I want to extract everything but a pattern and return this concetenated in a string.
我试图将str_extract_all与sapply和cat结合在一起
I tried to combine str_extract_all together with sapply and cat
x = c("a_1","a_20","a_40","a_30","a_28")
data <- tibble(age = x)
# extracting just the first pattern is easy
data %>%
mutate(age_new = str_extract(age,"[^a_]"))
# combining str_extract_all and sapply doesnt work
data %>%
mutate(age_new = sapply(str_extract_all(x,"[^a_]"),function(x) cat(x,sep="")))
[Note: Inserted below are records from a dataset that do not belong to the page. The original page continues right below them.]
-- A's inner loop over one input dict, on a dict in mapped normal form
lemma pv_foldA_inner (j : List (String × List String)) :
    ∀ (ks : List String) (f : String → List String), ks.Nodup → (j.map Prod.fst).Nodup →
    j.foldl fcStepA (PySem.Dict.mk (ks.map (fun k => (k, f k)))) =
    PySem.Dict.mk ((ks ++ pvNewKeys ks j).map
      (fun k => (k, (if ks.contains k then f k else []) ++ PySem.Dict.getD (PySem.Dict.mk j) k []))) := by
  induction j with
  | nil =>
    intro ks f hks _
    simp only [List.foldl_nil, pvNewKeys, List.map_nil, List.filter_nil, List.append_nil]
    congr 1
    apply List.map_congr_left
    intro k hk
    simp [hk, PySem.Dict.getD, PySem.Dict.get?]
  | cons p rest ih =>
    intro ks f hks hj
    simp only [List.map_cons, List.nodup_cons] at hj
    obtain ⟨hp1, hrest⟩ := hj
    rw [List.foldl_cons]
    by_cases hp : p.1 ∈ ks
    · rw [pv_stepA_mem ks f p hp,
        ih ks (fun k => if k = p.1 then f p.1 ++ p.2 else f k) hks hrest]
      have hnk : pvNewKeys ks (p :: rest) = pvNewKeys ks rest := by
        simp [pvNewKeys, hp]
      rw [hnk]
      congr 1
      apply List.map_congr_left
      intro k _
      by_cases h : k = p.1
      · subst h
        simp [hp, pv_getD_mk_cons, pv_getD_mk_not_mem rest p.1 hp1]
      · have hne : ¬ p.1 = k := fun hh => h hh.symm
        simp [pv_getD_mk_cons, h, hne]
    · rw [pv_stepA_not_mem ks f p hp,
        ih (ks ++ [p.1]) (fun k => if k = p.1 then p.2 else f k)
          (List.Nodup.append hks (List.nodup_singleton _)
            (fun a ha hb => hp ((List.mem_singleton.mp hb) ▸ ha))) hrest]
      have hnk1 : pvNewKeys (ks ++ [p.1]) rest = pvNewKeys ks rest := by
        apply List.filter_congr
        intro x hx
        have hne : x ≠ p.1 := fun h => hp1 (h ▸ hx)
        simp [hne]
      have hnk2 : pvNewKeys ks (p :: rest) = p.1 :: pvNewKeys ks rest := by
        simp [pvNewKeys, hp]
      rw [hnk1, hnk2]
      have hkeys : (ks ++ [p.1]) ++ pvNewKeys ks rest = ks ++ (p.1 :: pvNewKeys ks rest) := by
        simp
      rw [hkeys]
      congr 1
      apply List.map_congr_left
      intro k _
      by_cases h : k = p.1
      · subst h
        simp [hp, pv_getD_mk_cons, pv_getD_mk_not_mem rest p.1 hp1]
      · have hne : ¬ p.1 = k := fun hh => h hh.symm
        simp [h, hne, pv_getD_mk_cons]

-- A's outer loop: the whole accumulation in per-key gathered form
lemma pv_foldA_outer (lista : List (List (String × List String))) :
    ∀ (ks : List String) (f : String → List String), ks.Nodup →
    (∀ j ∈ lista, (j.map Prod.fst).Nodup) →
    lista.foldl (fun res j => j.foldl fcStepA res) (PySem.Dict.mk (ks.map (fun k => (k, f k)))) =
    PySem.Dict.mk ((pvKeyAcc ks lista).map
      (fun k => (k, (if ks.contains k then f k else []) ++
        lista.flatMap (fun j => PySem.Dict.getD (PySem.Dict.mk j) k [])))) := by
  induction lista with
  | nil =>
    intro ks f hks _
    simp only [List.foldl_nil, pvKeyAcc, List.flatMap_nil, List.append_nil]
    congr 1
    apply List.map_congr_left
    intro k hk
    simp [hk]
  | cons j rest ih =>
    intro ks f hks hall
    rw [List.foldl_cons, pv_foldA_inner j ks f hks (hall j (by simp)),
      ih (ks ++ pvNewKeys ks j)
        (fun k => (if ks.contains k then f k else []) ++ PySem.Dict.getD (PySem.Dict.mk j) k [])
        (by
          refine List.Nodup.append hks (List.Nodup.filter _ (hall j (by simp))) ?_
          intro x hx hx2
          have h2 : x ∉ ks := (by simpa [pvNewKeys] using hx2 : (∃ v, (x, v) ∈ j) ∧ x ∉ ks).2
          exact h2 hx)
        (fun j2 hj2 => hall j2 (by simp [hj2]))]
    simp only [pvKeyAcc]
    congr 1
    apply List.map_congr_left
    intro k _
    by_cases h1 : k ∈ ks
    · simp [h1, List.flatMap_cons, List.append_assoc]
    · by_cases h2 : k ∈ j.map Prod.fst
      · have hmem : k ∈ pvNewKeys ks j := by
          simp [pvNewKeys, List.mem_filter, h2, h1]
        simp [hmem, h1, List.flatMap_cons]
      · have hnm : k ∉ pvNewKeys ks j := by
          simp [pvNewKeys, List.mem_filter, h2]
        simp [hnm, h1, List.flatMap_cons, pv_getD_mk_not_mem j k h2]

-- B's key-discovery loop over one input dict
lemma pv_foldB_inner (j : List (String × List String)) :
    ∀ (ks : List String) (s : PySem.Set String), (∀ x, x ∈ s ↔ x ∈ ks) →
    (j.map Prod.fst).Nodup →
    j.foldl fcStepB (ks, s) = (ks ++ pvNewKeys ks j, s ++ pvNewKeys ks j) := by
  induction j with
  | nil => intro ks s hinv _; simp [pvNewKeys]
  | cons p rest ih =>
    intro ks s hinv hj
    simp only [List.map_cons, List.nodup_cons] at hj
    obtain ⟨hp1, hrest⟩ := hj
    rw [List.foldl_cons]
    by_cases hp : p.1 ∈ ks
    · have hm : p.1 ∈ s := (hinv p.1).mpr hp
      have hc : PySem.Set.contains s p.1 = true := List.contains_iff_mem.mpr hm
      have hnk : pvNewKeys ks (p :: rest) = pvNewKeys ks rest := by
        simp [pvNewKeys, hp]
      rw [hnk]
      have hstep : fcStepB (ks, s) p = (ks, s) := by
        simp [fcStepB, hm]
      rw [hstep]
      exact ih ks s hinv hrest
    · have hm : p.1 ∉ s := fun h => hp ((hinv p.1).mp h)
      have hc : PySem.Set.contains s p.1 = false := by
        rw [Bool.eq_false_iff]
        intro h
        exact hm (List.contains_iff_mem.mp h)
      have hstep : fcStepB (ks, s) p = (ks ++ [p.1], s ++ [p.1]) := by
        simp [fcStepB, PySem.Set.add, hm]
      have hinv2 : ∀ x, x ∈ s ++ [p.1] ↔ x ∈ ks ++ [p.1] := by
        intro x
        simp [hinv x]
      have hnk1 : pvNewKeys (ks ++ [p.1]) rest = pvNewKeys ks rest := by
        apply List.filter_congr
        intro x hx
        have hne : x ≠ p.1 := fun h => hp1 (h ▸ hx)
        simp [hne]
      have hnk2 : pvNewKeys ks (p :: rest) = p.1 :: pvNewKeys ks rest := by
        simp [pvNewKeys, hp]
      rw [hstep, ih (ks ++ [p.1]) (s ++ [p.1]) hinv2 hrest, hnk1, hnk2]
      simp

-- B's key-discovery loop over all inputs
lemma pv_foldB_outer (lista : List (List (String × List String))) :
    ∀ (ks : List String) (s : PySem.Set String), (∀ x, x ∈ s ↔ x ∈ ks) →
    (∀ j ∈ lista, (j.map Prod.fst).Nodup) →
    (lista.foldl (fun st j => j.foldl fcStepB st) (ks, s)).1 = pvKeyAcc ks lista := by
  induction lista with
  | nil => intro ks s _ _; simp [pvKeyAcc]
  | cons j rest ih =>
    intro ks s hinv hall
    rw [List.foldl_cons, pv_foldB_inner j ks s hinv (hall j (by simp))]
    rw [pvKeyAcc]
    apply ih
    · intro x
      simp [hinv x]
    · exact fun j2 hj2 => hall j2 (by simp [hj2])

theorem fusionar_controles_spec : Claim_equal_fusionar_controles := by
  unfold Claim_equal_fusionar_controles
  intro lista _ hpre
  unfold Spec_fusionar_controles
  unfold fusionar_controles fusionar_controles_alt
  have hpre' : ∀ j ∈ lista, (j.map Prod.fst).Nodup := hpre
  have hdef : fcbDefaults.Nodup := by decide
  have hA0 : fcResultado0 = PySem.Dict.mk (fcbDefaults.map (fun k => (k, (fun _ => ([] : List String)) k))) := rfl
  rw [hA0, pv_foldA_outer lista _ _ hdef hpre']
  have hofl : PySem.Set.ofList fcbDefaults = fcbDefaults :=
    PySem.Set.ofList_eq_self_of_nodup fcbDefaults hdef
  rw [hofl, pv_foldB_outer lista _ _ (fun x => Iff.rfl) hpre']
  apply List.map_congr_left
  intro k _
  rw [PySem.List.foldl_append_eq_flatMap]
  simp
class(str_extract_all(x,"[^a_]"))
sapply(str_extract_all(x,"[^a_]"),function(x) cat(x,sep=""))
返回NULL代替串联模式
Returns NULL instead of concatenated patterns
推荐答案
代替 cat
,我们可以使用粘贴
。另外,使用 tidyverse
,可以使用 map
和 str_c
(代替粘贴
-来自 stringr
)
Instead of cat
, we can use paste
. Also, with tidyverse
, can make use of map
and str_c
(in place of paste
- from stringr
)
library(tidyverse)
data %>%
mutate(age_new = map_chr(str_extract_all(x, "[^a_]+"), ~ str_c(.x, collapse="")))
使用OP的代码
using `OP's code
data %>%
mutate(age_new = sapply(str_extract_all(x,"[^a_]"),
function(x) paste(x,collapse="")))
< hr>
如果打算获取数字
If the intention is to get the numbers
library(readr)
data %>%
mutate(age_new = parse_number(x))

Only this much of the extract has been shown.